Jumiaci.Zendesk.comsaid:Jumiaci.Zendesk.comStatistics Losing Ground to Computer Science | Amstat News

william e winklersaid:“Statistics researchers should be much more aggressive in working on complex, large-scale, “messy” problems, such as the face recognition example cited earlier.”

“Though many statisticians have first-rate computing skills, stat should reach out to CS for collaboration in advanced areas, such as the R project is doing with CS compiler experts.”

I give some complementary insight to Norman’s excellent comments.

One venue (there are many others now) is the Conference on the Interface on Computing Science and Statistics. Three keynote speakers at the Interface, Brad Efron, Jerry Friedman, and Leo Breiman, had all warned 10+ years ago that CS would overtake Statistics for a large number of problems, particularly the newer, far larger, problems.

If you read the papers in conferences such as Uncertainty in Artificial Intelligence, Neural Information Processing Systems, International Conference on Machine Learning, and a number of machine learning journals, you will notice that, by removing 20% of less of the papers, the papers are basically statistics. The difference is that the papers apply computational methods that are considerably beyond methods that many statisticians are capable of doing. When I first read the papers 12+ years ago, I immediately thought “Why should CS folks (particularly ML ones) even bother with statisticians?” and “Will mainstream statisticians ever be able to do more than a small fraction of what the ML folks are doing?”

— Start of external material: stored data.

-- pv_equiv track=rewrite | github.com/jane-doe006/Py-worksheet1-2-3 | ws3.py | is_goal_reached
-- ===== SOURCE A (Python) =====
-- def is_goal_reached(path):
--     x = 0
--     y = 0
--     for move in path:
--         if move == "up":
--             y += 1
--         elif move == "down":
--             y -= 1
--         elif move == "left":
--             x -= 1
--         elif move == "right":
--             x += 1
--     return (x,y) == (2,0)
-- ===== SOURCE B (Python) =====
-- def is_goal_reached(path):
--     moves = list(path)
--     return moves.count("right") - moves.count("left") == 2 and moves.count("up") == moves.count("down")
-- ===== Notes on version B (the rewrite author's own statement) =====
-- stated objective: idiomatic
-- what changed: Replaces the per-element branch loop accumulating (x, y) with bulk list.count scans and a direct arithmetic comparison of the counts.
import Mathlib
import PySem

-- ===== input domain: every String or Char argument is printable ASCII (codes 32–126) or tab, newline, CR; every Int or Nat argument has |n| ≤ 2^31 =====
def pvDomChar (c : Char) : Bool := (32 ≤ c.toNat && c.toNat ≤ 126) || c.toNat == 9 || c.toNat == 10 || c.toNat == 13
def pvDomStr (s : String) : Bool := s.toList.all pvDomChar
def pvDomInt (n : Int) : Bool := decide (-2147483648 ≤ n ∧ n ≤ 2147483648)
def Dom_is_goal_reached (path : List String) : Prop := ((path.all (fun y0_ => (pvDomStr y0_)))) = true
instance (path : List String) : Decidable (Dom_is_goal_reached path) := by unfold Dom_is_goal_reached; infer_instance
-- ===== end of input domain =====

-- B replaces the per-element branch loop accumulating (x, y) with bulk count scans (idiomatic).

-- ===== PORT A =====
def is_goal_reached (path : List String) : Bool :=
  let s : Int × Int := path.foldl (fun (p : Int × Int) move =>
    if move == "up" then (p.1, p.2 + 1)
    else if move == "down" then (p.1, p.2 - 1)
    else if move == "left" then (p.1 - 1, p.2)
    else if move == "right" then (p.1 + 1, p.2)
    else p) (0, 0)
  decide (s = (2, 0))

-- ===== PORT B =====
def is_goal_reached_alt (path : List String) : Bool :=
  let moves := path
  decide ((PySem.List.count moves "right" : Int) - (PySem.List.count moves "left" : Int) = 2
    ∧ (PySem.List.count moves "up" : Int) = (PySem.List.count moves "down" : Int))

-- ===== PRECONDITION & SPEC =====
def Spec_is_goal_reached (path : List String) (out : Bool) : Prop := out = is_goal_reached_alt path
instance (path : List String) (out : Bool) : Decidable (Spec_is_goal_reached path out) := by unfold Spec_is_goal_reached; infer_instance

-- ===== CLAIM (what is proved, stated in full; the proofs are below) =====
def Claim_equal_is_goal_reached : Prop := ∀ (path : List String), Dom_is_goal_reached path → Spec_is_goal_reached path (is_goal_reached path)

-- ===== LEMMAS AND PROOFS =====
theorem is_goal_reached_fold_eq (path : List String) (x y : Int) :
    path.foldl (fun (p : Int × Int) move =>
      if move == "up" then (p.1, p.2 + 1)
      else if move == "down" then (p.1, p.2 - 1)
      else if move == "left" then (p.1 - 1, p.2)
      else if move == "right" then (p.1 + 1, p.2)
      else p) (x, y)
    = (x + (path.count "right" : Int) - (path.count "left" : Int),
       y + (path.count "up" : Int) - (path.count "down" : Int)) := by
  induction path generalizing x y with
  | nil => simp
  | cons m t ih =>
    simp only [List.foldl_cons, List.count_cons]
    by_cases h1 : m = "up" <;> by_cases h2 : m = "down" <;> by_cases h3 : m = "left" <;>
      by_cases h4 : m = "right" <;>
      simp_all <;> ring_nf

-- ===== VERDICT (by name: the statement is the Claim_ definition above) =====
theorem is_goal_reached_spec : Claim_equal_is_goal_reached := by
  intro path _
  unfold Spec_is_goal_reached is_goal_reached is_goal_reached_alt
  simp only [is_goal_reached_fold_eq, PySem.List.count_eq]
  simp [Prod.ext_iff]
  congr 1
  simp only [decide_eq_decide]
  omega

On a more specific level, Michael Jordan showed how to do the theory associated with a hierarchical mixture of ‘experts’ (i.e., mixture of statistical mixture models). Jordan also showed how to do the computation using variational inequalities. Thomas Minka and John Lafferty extended both the theory and the speed of applications using an Expectation-Propagation Algorithm (related to EM-type techniques). We expect breakthroughs on theory. We should also expect breakthroughs on the computational algorithms that are properly tied in with the theory as with the above work.

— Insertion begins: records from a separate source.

-- pv_equiv track=rewrite | github.com/goldenkiwi-hyeuk/coding_test | LEVEL1/과일장수.py | solution
-- ===== SOURCE A (Python) =====
-- def solution(k, m, score):
--   score = sorted(score, reverse = True)
--   box = []
--   answer = 0
--   for i in score:
--       box.append(i)
--       if len(box) == m:
--         answer = answer + min(box)*m
--         box = []
--   return answer
-- ===== SOURCE B (Python) =====
-- def solution(k, m, score):
--     if m <= 0:
--         return 0
--     s = sorted(score, reverse=True)
--     return m * sum(s[i] for i in range(m - 1, len(s), m))
-- ===== Notes on version B (the rewrite author's own statement) =====
-- stated objective: simpler
-- what changed: Instead of accumulating a box list and taking min() per full box, B sorts descending once and directly sums every m-th element (indices m-1, 2m-1, ...), which are exactly the group minima.
import Mathlib
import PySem

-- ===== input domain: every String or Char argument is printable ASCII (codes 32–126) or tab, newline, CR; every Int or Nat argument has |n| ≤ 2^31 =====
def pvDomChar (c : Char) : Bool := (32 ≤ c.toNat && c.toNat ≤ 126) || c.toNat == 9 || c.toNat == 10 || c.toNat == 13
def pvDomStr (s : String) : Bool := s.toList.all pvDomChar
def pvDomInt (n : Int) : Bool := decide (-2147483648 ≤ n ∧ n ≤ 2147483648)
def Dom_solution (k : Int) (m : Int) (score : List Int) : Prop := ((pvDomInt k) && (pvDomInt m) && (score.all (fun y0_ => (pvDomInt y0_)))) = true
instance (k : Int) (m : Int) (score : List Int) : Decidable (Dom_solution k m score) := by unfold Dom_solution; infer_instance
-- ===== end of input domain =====

-- B replaces A's box accumulator and per-box min() by summing every m-th element of the
-- descending sort directly (same return value; A does not mutate its arguments).

-- ===== PORT A =====
-- the body of A's for-loop: state = (box, answer)
def solStep (m : Int) (st : List Int × Int) (i : Int) : List Int × Int :=
  let box := st.1 ++ [i]
  if (box.length : Int) = m then
    ([], st.2 + ((PySem.List.min? box (fun x => x)).getD 0) * m)
  else
    (box, st.2)

def solution (k : Int) (m : Int) (score : List Int) : Int :=
  let score' := PySem.List.sorted score (fun x => x) true
  (score'.foldl (solStep m) ([], 0)).2

-- ===== PORT B =====
def solution_alt (k : Int) (m : Int) (score : List Int) : Int :=
  if m ≤ 0 then 0
  else
    let s := PySem.List.sorted score (fun x => x) true
    m * ((PySem.List.pyRange (m - 1) (s.length : Int) m).map
          (fun i => PySem.List.pyGetD s i 0)).sum

-- ===== PRECONDITION & SPEC =====
def Spec_solution (k : Int) (m : Int) (score : List Int) (out : Int) : Prop := out = solution_alt k m score
instance (k : Int) (m : Int) (score : List Int) (out : Int) : Decidable (Spec_solution k m score out) := by unfold Spec_solution; infer_instance

-- ===== CLAIM (what is proved, stated in full; the proofs are below) =====
def Claim_equal_solution : Prop := ∀ (k : Int) (m : Int) (score : List Int), Dom_solution k m score → Spec_solution k m score (solution k m score)

-- ===== LEMMAS AND PROOFS =====

-- sum of d[m-1], d[2m-1], … in Nat-indexed form
def sumStride (d : List Int) (mn : Nat) : Int :=
  ((List.range (d.length / mn)).map (fun j => d.getD (mn - 1 + mn * j) 0)).sum

-- m ≤ 0: the box never has length m, the answer stays 0
lemma foldl_nonpos (m : Int) (hm : m ≤ 0) :
    ∀ (l : List Int) (b : List Int) (a : Int), (l.foldl (solStep m) (b, a)).2 = a := by
  intro l
  induction l with
  | nil => intro b a; rfl
  | cons x t ih =>
    intro b a
    have hcond : ¬ (((b ++ [x]).length : Int) = m) := by
      simp only [List.length_append, List.length_cons, List.length_nil]
      omega
    simp only [List.foldl_cons, solStep, if_neg hcond]
    exact ih _ _

-- answer accumulator shifts out of the fold
lemma foldl_shift (m : Int) :
    ∀ (l : List Int) (b : List Int) (a : Int),
      (l.foldl (solStep m) (b, a)).2 = a + (l.foldl (solStep m) (b, 0)).2 := by
  intro l
  induction l with
  | nil => intro b a; simp
  | cons x t ih =>
    intro b a
    by_cases hcond : (((b ++ [x]).length : Int) = m)
    · simp only [List.foldl_cons, solStep, if_pos hcond]
      rw [ih, ih ([]) (0 + _)]
      ring
    · simp only [List.foldl_cons, solStep, if_neg hcond]
      rw [ih, ih (b ++ [x]) 0]

-- a run shorter than m never fires the condition
lemma foldl_underfill (m : Int) :
    ∀ (l : List Int) (b : List Int) (a : Int), ((b.length + l.length : Nat) : Int) < m →
      l.foldl (solStep m) (b, a) = (b ++ l, a) := by
  intro l
  induction l with
  | nil => intro b a _; simp
  | cons x t ih =>
    intro b a h
    have hcond : ¬ (((b ++ [x]).length : Int) = m) := by
      simp only [List.length_append, List.length_cons, List.length_nil]
      simp only [List.length_cons] at h
      push_cast at h ⊢
      omega
    simp only [List.foldl_cons, solStep, if_neg hcond]
    rw [ih (b ++ [x]) a (by simp only [List.length_append, List.length_cons, List.length_nil] at *; push_cast at h ⊢; omega)]
    simp

-- the last element of a descending list is its minimum
lemma getLast_le_of_desc :
    ∀ (c : List Int) (hne : c ≠ []), c.Pairwise (fun a b => b ≤ a) →
      ∀ y ∈ c, c.getLast hne ≤ y := by
  intro c
  induction c with
  | nil => intro hne; exact absurd rfl hne
  | cons x t ih =>
    intro _ hp y hy
    rcases List.pairwise_cons.mp hp with ⟨hx, ht⟩
    cases t with
    | nil =>
      simp at hy; simp [hy, List.getLast]
    | cons z s =>
      have hne2 : z :: s ≠ [] := by simp
      rw [List.getLast_cons hne2]
      rcases List.mem_cons.mp hy with rfl | hy'
      · exact hx _ (List.getLast_mem hne2)
      · exact ih hne2 ht y hy'

lemma min_desc (c : List Int) (hne : c ≠ []) (hp : c.Pairwise (fun a b => b ≤ a)) :
    (PySem.List.min? c (fun x => x)).getD 0 = c.getLast hne := by
  rcases hmn : PySem.List.min? c (fun x => x) with _ | mn
  · exact absurd ((PySem.List.min?_eq_none_iff c (fun x => x)).mp hmn) hne
  · have hmem := PySem.List.min?_mem hmn
    have hmin := PySem.List.min?_isMin hmn
    have h1 : mn ≤ c.getLast hne := hmin _ (List.getLast_mem _)
    have h2 : c.getLast hne ≤ mn := getLast_le_of_desc c hne hp mn hmem
    simp [le_antisymm h1 h2]

-- a full box of length m empties and adds min * m
lemma foldl_fill (m : Int) (c : List Int) (hne : c ≠ []) (hlen : (c.length : Int) = m) (a : Int) :
    c.foldl (solStep m) ([], a) = ([], a + ((PySem.List.min? c (fun x => x)).getD 0) * m) := by
  have hsplit : c = c.dropLast ++ [c.getLast hne] := (List.dropLast_append_getLast hne).symm
  conv_lhs => rw [hsplit]
  rw [List.foldl_append]
  rw [foldl_underfill m c.dropLast [] a (by
    simp only [List.length_nil, List.length_dropLast]
    have : 1 ≤ c.length := List.length_pos_iff.mpr hne
    omega)]
  simp only [List.foldl_cons, List.foldl_nil, List.nil_append, solStep]
  rw [if_pos (by rw [← hsplit]; exact hlen)]
  rw [← hsplit]

-- stride-sum recursion: peel the first chunk of size mn
lemma sumStride_rec (d : List Int) (mn : Nat) (h1 : 1 ≤ mn) (h2 : mn ≤ d.length) :
    sumStride d mn = d.getD (mn - 1) 0 + sumStride (d.drop mn) mn := by
  unfold sumStride
  have hdiv : d.length / mn = (d.length - mn) / mn + 1 := by
    rw [Nat.div_eq_sub_div (by omega) h2]
  rw [hdiv, List.range_succ_eq_map]
  simp only [List.map_cons, List.map_map, List.sum_cons, List.length_drop]
  have hh : mn - 1 + mn * 0 = mn - 1 := by omega
  rw [hh]
  congr 1
  apply congrArg
  apply List.map_congr_left
  intro j _
  simp only [Function.comp_apply, Nat.succ_eq_add_one]
  have hidx : mn - 1 + mn * (j + 1) = mn + (mn - 1 + mn * j) := by
    rw [Nat.mul_add]
    omega
  rw [hidx, List.getD_eq_getElem?_getD, List.getD_eq_getElem?_getD, List.getElem?_drop]

-- bridge: B's pyRange/pyGetD sum IS sumStride
lemma stride_eq (m : Int) (hm : 0 < m) (d : List Int) :
    ((PySem.List.pyRange (m - 1) (d.length : Int) m).map
        (fun i => PySem.List.pyGetD d i 0)).sum = sumStride d m.toNat := by
  obtain ⟨mn, rfl⟩ : ∃ mn : Nat, m = (mn : Int) := ⟨m.toNat, (Int.toNat_of_nonneg hm.le).symm⟩
  have hmn1 : 1 ≤ mn := by exact_mod_cast hm
  rw [PySem.List.pyRange_of_pos _ _ hm, Int.toNat_natCast]
  have hcount : (if (mn : Int) - 1 < (d.length : Int)
        then (((d.length : Int) - ((mn : Int) - 1) + (mn : Int) - 1) / (mn : Int)).toNat else 0)
      = d.length / mn := by
    by_cases hlt : (mn : Int) - 1 < (d.length : Int)
    · rw [if_pos hlt]
      have h1 : ((d.length : Int) - ((mn : Int) - 1) + (mn : Int) - 1) = (d.length : Int) := by ring
      rw [h1, ← Int.natCast_div, Int.toNat_natCast]
    · rw [if_neg hlt]
      symm
      rw [Nat.div_eq_zero_iff]
      omega
  rw [hcount]
  unfold sumStride
  rw [List.map_map]
  apply congrArg
  apply List.map_congr_left
  intro j _
  simp only [Function.comp_apply]
  have hidx : (mn : Int) - 1 + (mn : Int) * (j : Int) = ((mn - 1 + mn * j : Nat) : Int) := by
    push_cast
    omega
  rw [hidx, PySem.List.pyGetD_natCast]

-- main loop lemma: over a descending list the fold computes m * sumStride
lemma foldl_eq_sumStride (m : Int) (hm : 0 < m) :
    ∀ (n : Nat) (d : List Int), d.length = n → d.Pairwise (fun a b => b ≤ a) →
      (d.foldl (solStep m) ([], 0)).2 = m * sumStride d m.toNat := by
  intro n
  induction n using Nat.strong_induction_on with
  | _ n ih =>
    intro d hlen hp
    by_cases hcase : (d.length : Int) < m
    · rw [foldl_underfill m d [] 0 (by simpa using hcase)]
      have : d.length / m.toNat = 0 := by
        rw [Nat.div_eq_zero_iff]
        omega
      simp [sumStride, this]
    · rw [not_lt] at hcase
      set mn := m.toNat with hmn
      have hm1 : 1 ≤ mn := by omega
      have hmle : mn ≤ d.length := by omega
      set c := d.take mn with hc
      set r := d.drop mn with hr
      have hclen : c.length = mn := by rw [hc, List.length_take]; omega
      have hcne : c ≠ [] := by
        intro h; rw [h] at hclen; simp at hclen; omega
      have hsplit : d = c ++ r := (List.take_append_drop mn d).symm
      conv_lhs => rw [hsplit]
      rw [List.foldl_append]
      rw [foldl_fill m c hcne (by rw [hclen]; omega) 0]
      rw [foldl_shift]
      have hrlen : r.length = n - mn := by simp [hr, hlen]
      have hrp : r.Pairwise (fun a b => b ≤ a) := hp.sublist (List.drop_sublist mn d)
      rw [ih (n - mn) (by omega) r hrlen hrp]
      rw [sumStride_rec d mn hm1 hmle]
      have hminlast : (PySem.List.min? c (fun x => x)).getD 0 = d.getD (mn - 1) 0 := by
        rw [min_desc c hcne (hp.sublist (List.take_sublist mn d))]
        have h1 : some (c.getLast hcne) = d[mn - 1]? := by
          rw [← List.getLast?_eq_some_getLast, List.getLast?_eq_getElem?, hclen, hc,
            List.getElem?_take, if_pos (by omega)]
        rw [List.getD_eq_getElem?_getD, ← h1]
        rfl
      rw [hminlast, ← hr]
      ring

-- ===== VERDICT (by name: the statement is the Claim_ definition above) =====
theorem solution_spec : Claim_equal_solution := by
  intro k m score _
  unfold Spec_solution solution solution_alt
  by_cases hm : m ≤ 0
  · rw [if_pos hm]
    exact foldl_nonpos m hm _ [] 0
  · rw [if_neg hm]
    have hm' : 0 < m := by omega
    have hp : (PySem.List.sorted score (fun x => x) true).Pairwise (fun a b => b ≤ a) :=
      PySem.List.sorted_pairwise_rev score (fun x => x)
    show (List.foldl (solStep m) ([], 0) (PySem.List.sorted score (fun x => x) true)).2 =
      m * ((PySem.List.pyRange (m - 1) ((PySem.List.sorted score (fun x => x) true).length : Int) m).map
            (fun i => PySem.List.pyGetD (PySem.List.sorted score (fun x => x) true) i 0)).sum
    rw [foldl_eq_sumStride m hm' _ _ rfl hp, stride_eq m hm']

One place where most CS folks are comparatively weak is where statisticians are even weaker: Working with exceptionally large files using conventional or unconventional statistical models. In some situations, we might want to clean-up and do analysis on a set of files using the Fellegi-Holt Model of Statistical Data Editing (JASA 1976) or the Fellegi-Sunter Model of Record Linkage (JASA 1969). Unfortunately, the type of integer programming methods of the FH edit model and the search/retrieval/comparison and approximate string comparison methods of the FS model have almost entirely been taken over by the CS folks. The issue is that many of the computational algorithms needed for the FH model and the FS model are nearly the same as the algorithms needed for conventional statistical models.